- The October 19, 2009, front page of The Maine Campus
- Type: Student newspaper
- Editor-in-chief: Elora Griswold
- News editor: Izzi Stubbs
- Opinion editor: Joe Lazaro
- Staff writers: 30
- Founded: 1875; 151 years ago
- Political alignment: None
- Language: English
- Headquarters: 5748 Memorial Union Orono, Maine 04469-5748 United States
- Circulation: 1,500
- Price: Free
- Website: MaineCampus.com

= The Maine Campus =

University of Maine student newspaper

The Maine Campus is a weekly newspaper produced by the students of the University of Maine in the United States. It covers university and Town of Orono events, and has four sections: News, Opinion, Culture and Sports. It serves the 20,000 students, faculty and staff of the university. Founded in 1875, it is one of the oldest surviving papers in Maine. Only The Bowdoin Orient, founded in 1871, The Bates Student, founded in 1873, and the Sun Journal, founded in 1847, are older.

==Circulation and distribution==
Approximately 500 copies of the Campus are printed every issue. Since 2024, the Campus published a magazine-style full-color edition on the first of the month until fall of 2025, when the paper then switched to a weekly print edition as well as weekly online articles.

The Campus has been online since the late 1990s. On April Fool's Day the Campus runs a satirical edition named The Maine Krampus.

== History and organization ==

The cover of an early copy of The Maine Campus from 1912

The Maine Campus has existed since 1875, and has at various times been a weekly, daily and semiweekly paper. The Crucible was the first student newspaper at the University of Maine, established in 1873, which was replaced by the College Reporter. The Reporter became The Cadet, which was published monthly from 1855–1899. It then continued as The Campus, until changing its name to The Maine Campus on June 1, 1904. By the time it became The Maine Campus, it was publishing semimonthly, and by 1912 it was published weekly. It became The Daily Maine Campus (Monday through Friday) in 1979 under editor Dan Warren. It remained a daily newspaper, peaking at 5,000 circulation through the 1980s, under editors Tammy Eaves, Steve McGrath, Stephen Olver and Ernie Clark. In 1990 it changed from a daily newspaper to a thrice-weekly newspaper, and has since become weekly.

The Campus is a direct-funded student organization, meaning it is an independent company that receives money directly from the school and is not under the purview of student government. However, the paper has, on several occasions, required financial assistance and bailout from the student government (notably in 2002–2003). The Campus is partially funded through the communications fee, and partially through ad sales. The paper is editorially independent of the university.

The newspaper is run by the editor in chief and the business manager. The editor in chief makes all content decisions and is the public face of the newspaper, while the business manager has final say on business decisions. The paper also has a board composed of the editor in chief, news editor, Web editor, sports editor, production manager, style editor, photography editor, opinion editor, and head copy editor. Unlike many other college newspapers, the Campus does not have any non-student employees.

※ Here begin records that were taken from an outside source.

-- pv_equiv track=rewrite | github.com/daedalus/libciphers | src/libciphers/__init__.py | rail_fence_dec
-- ===== SOURCE A (Python) =====
-- def rail_fence_dec(ct, rails):
--     """Rail fence transposition decryption"""
--     if rails < 2:
--         return ct
--     fence = [[] for _ in range(rails)]
--     direction, row = 1, 0
--     for c in ct:
--         fence[row].append(c)
--         row += direction
--         if row == 0 or row == rails - 1:
--             direction *= -1
--     return "".join(c for line in fence for c in line)
-- ===== SOURCE B (Python) =====
-- def rail_fence_dec(ct, rails):
--     """Rail fence transposition decryption (closed-form rows + stable sort)"""
--     if rails < 2:
--         return ct
--     cycle = 2 * (rails - 1)
--
--     def row_of(i):
--         p = i % cycle
--         return p if p < rails else cycle - p
--
--     order = sorted(range(len(ct)), key=row_of)
--     return "".join(ct[i] for i in order)
-- ===== Notes on version B (the rewrite author's own statement) =====
-- stated objective: alternative
-- what changed: Replaces the mutable per-rail buckets driven by a direction-toggle state machine with a closed-form triangle-wave row formula (p = i % (2*(rails-1)); row = p if p < rails else cycle - p) and a stable sort of the character indices by row.
import Mathlib
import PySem

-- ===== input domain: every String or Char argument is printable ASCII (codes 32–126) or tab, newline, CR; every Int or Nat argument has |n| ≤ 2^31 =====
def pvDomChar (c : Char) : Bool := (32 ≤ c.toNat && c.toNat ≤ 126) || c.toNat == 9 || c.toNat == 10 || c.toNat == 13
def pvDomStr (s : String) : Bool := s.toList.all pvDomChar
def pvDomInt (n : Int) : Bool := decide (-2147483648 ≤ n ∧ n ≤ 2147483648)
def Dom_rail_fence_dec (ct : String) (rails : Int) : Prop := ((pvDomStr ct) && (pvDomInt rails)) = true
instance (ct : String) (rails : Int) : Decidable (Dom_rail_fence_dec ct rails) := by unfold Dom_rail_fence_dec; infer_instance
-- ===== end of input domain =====

-- B replaces A's mutable per-rail buckets with a direction toggle by a closed-form
-- triangle-wave row formula and a stable sort of the indices by row (alternative decomposition).

-- ===== PORT A =====
-- Loop state: (fence, direction, row); when rails ≥ 2 the row index always stays in
-- [0, rails-1], so fence.set row.toNat / getD is exact for Python's fence[row].append(c).
def rail_fence_dec (ct : String) (rails : Int) : String :=
  if rails < 2 then ct
  else
    let fence : List (List Char) := (PySem.List.pyRange 0 rails 1).map (fun _ => ([] : List Char))
    let st := ct.toList.foldl
      (fun (s : List (List Char) × Int × Int) c =>
        let fence := s.1
        let direction := s.2.1
        let row := s.2.2
        let fence := fence.set row.toNat (fence.getD row.toNat [] ++ [c])
        let row := row + direction
        let direction := if row = 0 ∨ row = rails - 1 then -direction else direction
        (fence, direction, row))
      (fence, 1, 0)
    String.mk st.1.flatten

-- ===== PORT B =====
-- closed-form row of index i in the zig-zag: p = i % cycle; p if p < rails else cycle - p
def rfdRow (cycle : Int) (rails : Int) (i : Int) : Int :=
  let p := PySem.Int.mod i cycle
  if p < rails then p else cycle - p

def rail_fence_dec_alt (ct : String) (rails : Int) : String :=
  if rails < 2 then ct
  else
    let cycle := 2 * (rails - 1)
    let order := PySem.List.sorted (PySem.List.pyRange 0 (PySem.Str.len ct) 1)
      (fun i => rfdRow cycle rails i)
    String.mk (order.filterMap (fun i => PySem.List.pyGet? ct.toList i))

-- ===== PRECONDITION & SPEC =====
def Spec_rail_fence_dec (ct : String) (rails : Int) (out : String) : Prop := out = rail_fence_dec_alt ct rails
instance (ct : String) (rails : Int) (out : String) : Decidable (Spec_rail_fence_dec ct rails out) := by unfold Spec_rail_fence_dec; infer_instance

-- ===== CLAIM (what is proved, stated in full; the proofs are below) =====
def Claim_equal_rail_fence_dec : Prop := ∀ (ct : String) (rails : Int), Dom_rail_fence_dec ct rails → Spec_rail_fence_dec ct rails (rail_fence_dec ct rails)

-- ===== LEMMAS AND PROOFS =====

-- closed form for A's direction variable after i characters
def rfdDir (rails : Int) (i : Int) : Int :=
  if PySem.Int.mod i (2 * (rails - 1)) < rails - 1 then 1 else -1

theorem rfd_mod_succ (c i : Int) (hc : 2 ≤ c) :
    (i + 1) % c = (if i % c + 1 = c then 0 else i % c + 1) := by
  have hlt := Int.emod_lt_of_pos i (show (0:Int) < c by omega)
  have hge := Int.emod_nonneg i (show (c:Int) ≠ 0 by omega)
  have h1 : (i+1) % c = (i % c + 1) % c := by
    have hone : (1:Int) % c = 1 := Int.emod_eq_of_lt (by omega) (by omega)
    rw [Int.add_emod, hone]
  split_ifs with h
  · rw [h1, h, Int.emod_self]
  · rw [h1, Int.emod_eq_of_lt (by omega) (by omega)]

theorem rfd_row_bounds (rails i : Int) (h2 : 2 ≤ rails) :
    0 ≤ rfdRow (2 * (rails - 1)) rails i ∧ rfdRow (2 * (rails - 1)) rails i < rails := by
  have hc : (0:Int) < 2 * (rails - 1) := by omega
  simp only [rfdRow, PySem.Int.mod_eq_emod_of_pos hc]
  have hlt := Int.emod_lt_of_pos i (by omega : (0:Int) < 2 * (rails - 1))
  have hge := Int.emod_nonneg i (by omega : (2 * (rails - 1) : Int) ≠ 0)
  split_ifs <;> omega

theorem rfd_step_row (rails i : Int) (h2 : 2 ≤ rails) :
    rfdRow (2 * (rails - 1)) rails (i + 1) = rfdRow (2 * (rails - 1)) rails i + rfdDir rails i := by
  have hc : (0:Int) < 2 * (rails - 1) := by omega
  simp only [rfdRow, rfdDir, PySem.Int.mod_eq_emod_of_pos hc]
  have hlt := Int.emod_lt_of_pos i (by omega : (0:Int) < 2 * (rails - 1))
  have hge := Int.emod_nonneg i (by omega : (2 * (rails - 1) : Int) ≠ 0)
  rw [rfd_mod_succ _ _ (by omega)]
  split_ifs <;> omega

theorem rfd_step_dir (rails i : Int) (h2 : 2 ≤ rails) :
    rfdDir rails (i + 1) =
      (if rfdRow (2 * (rails - 1)) rails (i + 1) = 0 ∨ rfdRow (2 * (rails - 1)) rails (i + 1) = rails - 1
       then -(rfdDir rails i) else rfdDir rails i) := by
  have hc : (0:Int) < 2 * (rails - 1) := by omega
  simp only [rfdRow, rfdDir, PySem.Int.mod_eq_emod_of_pos hc]
  have hlt := Int.emod_lt_of_pos i (by omega : (0:Int) < 2 * (rails - 1))
  have hge := Int.emod_nonneg i (by omega : (2 * (rails - 1) : Int) ≠ 0)
  rw [rfd_mod_succ _ _ (by omega)]
  split_ifs <;> omega

theorem rfd_map_getD (rails k : Int) (g : Int → List Char) (hk : 0 ≤ k) (hk2 : k < rails) :
    ((PySem.List.pyRange 0 rails 1).map g).getD k.toNat [] = g k := by
  have hlen : (PySem.List.pyRange 0 rails 1).length = rails.toNat := by
    simp [PySem.List.length_pyRange_one]
  have hk3 : k.toNat < ((PySem.List.pyRange 0 rails 1).map g).length := by
    simp [hlen]; omega
  rw [List.getD_eq_getElem _ _ hk3, List.getElem_map, PySem.List.getElem_pyRange_one]
  congr 1
  omega

theorem rfd_map_set (rails k : Int) (g : Int → List Char) (v : List Char) (hk : 0 ≤ k) :
    ((PySem.List.pyRange 0 rails 1).map g).set k.toNat v
      = (PySem.List.pyRange 0 rails 1).map (fun r => if r = k then v else g r) := by
  apply List.ext_getElem
  · simp
  · intro j h1 h2
    simp only [List.getElem_set, List.getElem_map, PySem.List.getElem_pyRange_one]
    split_ifs with hc1 hc2 hc2 <;> first | rfl | (exfalso; omega)

-- loop invariant: after folding cs starting at global index i with fence contents g,
-- the fence holds, per rail r, g r followed by the characters of cs whose closed-form row is r
theorem rfd_fold_inv (rails : Int) (h2 : 2 ≤ rails) :
    ∀ (cs : List Char) (i : Int), 0 ≤ i → ∀ (g : Int → List Char),
      cs.foldl
        (fun (s : List (List Char) × Int × Int) c =>
          let fence := s.1
          let direction := s.2.1
          let row := s.2.2
          let fence := fence.set row.toNat (fence.getD row.toNat [] ++ [c])
          let row := row + direction
          let direction := if row = 0 ∨ row = rails - 1 then -direction else direction
          (fence, direction, row))
        ((PySem.List.pyRange 0 rails 1).map g, rfdDir rails i, rfdRow (2 * (rails - 1)) rails i)
      = ((PySem.List.pyRange 0 rails 1).map (fun r =>
            g r ++ (PySem.List.enumerate cs i).filterMap
              (fun p => if rfdRow (2 * (rails - 1)) rails p.1 = r then some p.2 else none)),
         rfdDir rails (i + cs.length), rfdRow (2 * (rails - 1)) rails (i + cs.length)) := by
  intro cs
  induction cs with
  | nil => intro i hi g; simp [PySem.List.enumerate_nil]
  | cons c cs ih =>
    intro i hi g
    rw [List.foldl_cons]
    have hb := rfd_row_bounds rails i h2
    simp only []
    rw [rfd_map_getD rails _ g hb.1 hb.2, rfd_map_set rails _ g _ hb.1,
        ← rfd_step_row rails i h2, ← rfd_step_dir rails i h2]
    rw [ih (i+1) (by omega) (fun r => if r = rfdRow (2 * (rails - 1)) rails i then g (rfdRow (2 * (rails - 1)) rails i) ++ [c] else g r)]
    refine Prod.ext ?_ (Prod.ext ?_ ?_)
    · simp only []
      apply List.map_congr_left
      intro r hr
      rw [PySem.List.enumerate_cons]
      simp only [List.filterMap_cons]
      by_cases hcase : rfdRow (2 * (rails - 1)) rails i = r
      · subst hcase
        simp [List.append_assoc]
      · simp [hcase, Ne.symm hcase]
    · simp only []
      congr 1
      simp only [List.length_cons]
      push_cast
      omega
    · simp only []
      congr 1
      simp only [List.length_cons]
      push_cast
      omega

theorem rfd_insertBy_skip {α : Type} (bf : α → α → Bool) (x : α) (l m : List α)
    (h : ∀ y ∈ l, bf x y = false) :
    PySem.List.insertBy bf x (l ++ m) = l ++ PySem.List.insertBy bf x m := by
  induction l with
  | nil => simp
  | cons y ys ih =>
    simp only [List.cons_append, PySem.List.insertBy, h y (by simp)]
    simp only [Bool.false_eq_true, if_false, List.cons.injEq, true_and]
    exact ih (fun z hz => h z (by simp [hz]))

theorem rfd_insertBy_front {α : Type} (bf : α → α → Bool) (x : α) (m : List α)
    (h : ∀ y ∈ m, bf x y = true) :
    PySem.List.insertBy bf x m = x :: m := by
  cases m with
  | nil => rfl
  | cons y ys => simp [PySem.List.insertBy, h y (by simp)]

theorem rfd_insertBy_buckets (rails : Int) (x : Int) (g : Int → List Int)
    (hg : ∀ r y, y ∈ g r → rfdRow (2 * (rails - 1)) rails y = r) :
    ∀ (n : Nat) (a : Int), a ≤ rfdRow (2 * (rails - 1)) rails x →
      rfdRow (2 * (rails - 1)) rails x < a + n →
      PySem.List.insertBy
          (fun p q => decide (rfdRow (2 * (rails - 1)) rails p < rfdRow (2 * (rails - 1)) rails q))
          x ((PySem.List.pyRange a (a + n) 1).flatMap g)
        = (PySem.List.pyRange a (a + n) 1).flatMap
            (fun r => g r ++ if r = rfdRow (2 * (rails - 1)) rails x then [x] else []) := by
  intro n
  induction n with
  | zero => intro a ha hb; exfalso; omega
  | succ n ih =>
    intro a ha hb
    rw [PySem.List.pyRange_one_cons (by omega : a < a + (n+1:Nat))]
    simp only [List.flatMap_cons]
    by_cases hc : a = rfdRow (2 * (rails - 1)) rails x
    · rw [rfd_insertBy_skip _ _ _ _ (fun y hy => by
        have := hg a y hy
        simp [← hc, this])]
      rw [rfd_insertBy_front _ _ _ (fun y hy => by
        obtain ⟨r, hr, hyr⟩ := List.mem_flatMap.mp hy
        have hkr := hg r y hyr
        have hrmem := (PySem.List.mem_pyRange_one).mp hr
        simp only [decide_eq_true_eq]
        omega)]
      have hcong : List.flatMap (fun r => g r ++ if r = rfdRow (2 * (rails - 1)) rails x then [x] else [])
          (PySem.List.pyRange (a + 1) (a + ((n:Int) + 1)) 1)
          = List.flatMap g (PySem.List.pyRange (a + 1) (a + ((n:Int) + 1)) 1) :=
        List.flatMap_congr (fun r hr => by
          have hrmem := (PySem.List.mem_pyRange_one).mp hr
          have hne : ¬ (r = rfdRow (2 * (rails - 1)) rails x) := by omega
          simp [hne])
      push_cast
      rw [hcong, if_pos hc]
      simp
    · have hskip : ∀ y ∈ g a, (fun p q => decide (rfdRow (2 * (rails - 1)) rails p < rfdRow (2 * (rails - 1)) rails q)) x y = false := by
        intro y hy
        have := hg a y hy
        simp only [decide_eq_false_iff_not]
        omega
      rw [rfd_insertBy_skip _ _ _ _ hskip]
      have hstep : a + 1 + (n : Int) = a + (n + 1 : Nat) := by push_cast; ring
      have := ih (a + 1) (by omega) (by omega)
      rw [hstep] at this
      rw [this]
      simp [hc]

theorem rfd_sorted_buckets (rails : Int) (h2 : 2 ≤ rails) (xs : List Int)
    (hxs : ∀ i ∈ xs, 0 ≤ i) :
    PySem.List.sorted xs (fun i => rfdRow (2 * (rails - 1)) rails i)
      = (PySem.List.pyRange 0 rails 1).flatMap
          (fun r => xs.filter (fun i => rfdRow (2 * (rails - 1)) rails i = r)) := by
  rw [PySem.List.sorted_eq_foldl_insertBy]
  induction xs using List.reverseRecOn with
  | nil => simp
  | append_singleton xs x ih =>
    rw [List.foldl_append, List.foldl_cons, List.foldl_nil]
    rw [ih (fun i hi => hxs i (by simp [hi]))]
    have hbx := rfd_row_bounds rails x h2
    have h0 : (0:Int) ≤ rfdRow (2 * (rails - 1)) rails x := hbx.1
    have := rfd_insertBy_buckets rails x
      (fun r => xs.filter (fun i => rfdRow (2 * (rails - 1)) rails i = r))
      (fun r y hy => by simpa using (List.of_mem_filter hy))
      rails.toNat 0 h0 (by omega)
    rw [show ((0:Int) + (rails.toNat : Int)) = rails by omega] at this
    rw [this]
    exact List.flatMap_congr (fun r hr => by
      rw [List.filter_append]
      congr 1
      by_cases hc : rfdRow (2 * (rails - 1)) rails x = r
      · simp [hc]
      · have hne : ¬ r = rfdRow (2 * (rails - 1)) rails x := fun h => hc h.symm
        simp [hc, hne])

theorem rfd_bucket_chars (rails : Int) (cts : List Char) (r : Int) :
    (PySem.List.enumerate cts 0).filterMap
        (fun p => if rfdRow (2 * (rails - 1)) rails p.1 = r then some p.2 else none)
      = ((PySem.List.pyRange 0 (cts.length : Int) 1).filter
          (fun i => rfdRow (2 * (rails - 1)) rails i = r)).filterMap
          (fun i => PySem.List.pyGet? cts i) := by
  rw [PySem.List.enumerate_eq_map_pyRange cts 'x', List.filterMap_map, List.filterMap_filter]
  have hlen : PySem.List.len cts = (cts.length : Int) := by simp [PySem.List.len]
  rw [hlen]
  exact List.filterMap_congr (fun j hj => by
    have hjm := (PySem.List.mem_pyRange_one).mp hj
    by_cases hc : rfdRow (2 * (rails - 1)) rails j = r
    · have hjn : j.toNat < cts.length := by omega
      simp only [Function.comp, hc, if_pos, decide_true]
      rw [PySem.List.pyGet?_eq_some_getElem cts hjm.1 hjm.2,
          PySem.List.pyGetD_eq_getElem cts 'x' hjm.1 hjm.2]
    · simp [Function.comp, hc])

theorem rfd_main (ct : String) (rails : Int) : rail_fence_dec ct rails = rail_fence_dec_alt ct rails := by
  unfold rail_fence_dec rail_fence_dec_alt
  by_cases h : rails < 2
  · simp [h]
  · have h2 : 2 ≤ rails := by omega
    simp only [h, if_false]
    have hd0 : rfdDir rails 0 = 1 := by
      simp only [rfdDir, PySem.Int.mod_eq_emod_of_pos (show (0:Int) < 2*(rails-1) by omega)]
      rw [Int.emod_eq_of_lt (by omega) (by omega)]
      simp only [if_pos (by omega : (0:Int) < rails - 1)]
    have hr0 : rfdRow (2 * (rails - 1)) rails 0 = 0 := by
      simp only [rfdRow, PySem.Int.mod_eq_emod_of_pos (show (0:Int) < 2*(rails-1) by omega)]
      rw [Int.emod_eq_of_lt (by omega) (by omega)]
      simp only [if_pos (by omega : (0:Int) < rails)]
    have key := rfd_fold_inv rails h2 ct.toList 0 (le_refl 0) (fun _ => ([] : List Char))
    rw [hd0, hr0] at key
    rw [key]
    simp only [List.nil_append]
    rw [PySem.Str.len_eq]
    rw [rfd_sorted_buckets rails h2 _ (fun i hi => ((PySem.List.mem_pyRange_one).mp hi).1)]
    rw [List.filterMap_flatMap]
    rw [← List.flatMap_def]
    congr 1
    exact List.flatMap_congr (fun r hr => rfd_bucket_chars rails ct.toList r)

-- ===== VERDICT (by name: the statement is the Claim_ definition above) =====
theorem rail_fence_dec_spec : Claim_equal_rail_fence_dec := by
  intro ct rails _
  unfold Spec_rail_fence_dec
  exact rfd_main ct rails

In fall 2009, The Maine Campus switched from tabloid format to broadsheet. In 2011, the paper began a partnership with the Bangor Daily News to provide training, web hosting and development services for the paper, as well as a content-sharing agreement aimed at promoting the best in student journalism in Maine. In 2012, the paper switched from twice-weekly publication to a once-weekly Monday paper.

==Notable alumni==
Stephen King wrote a weekly column for the Campus in the 1970s and also published short stories such as Slade in the newspaper. According to Haunted Heart by Lisa Rogak:

After writing a few articles and essays for The Maine Campus, Steve decided to approach the editor, David Bright, about writing a weekly column. Bright gave him the go-ahead, and his first column appeared on February 20, 1969. Steve christened his column "The Garbage Truck" because, as he put it, "You never know what you're going to find in a garbage truck."

From the beginning, Bright liked Steve's writing, but he wasn't overly fond of the nerve-racking style in which Steve cranked out his columns. An hour before the deadline with no column in sight, Steve would show up at the paper's office. Bright, wringing his hands, would tell Steve how many column inches he needed to fill for that issue. Steve would then sit down at one of the big, hulking green typewriters in the newspaper office and bang out his copy, letter-perfect with no cross-outs, no corrections, no crumpled-up pieces of paper, and meet his deadline with moments to spare.

King's columns were often controversial and were popular in the community, even garnering the attention of then-President Winthrop Libby, but neither his columns nor his short stories have ever been republished. According to Stephen King from A to Z:

('Slade') will never be issued because King considers it juvenilia and has steadfastly refused all attempts to bring it back into print, to the point of having his lawyer write a litigious letter when The Maine Campus considered reprinting it, along with King's nonfiction columns, in a book for fund-raising purposes.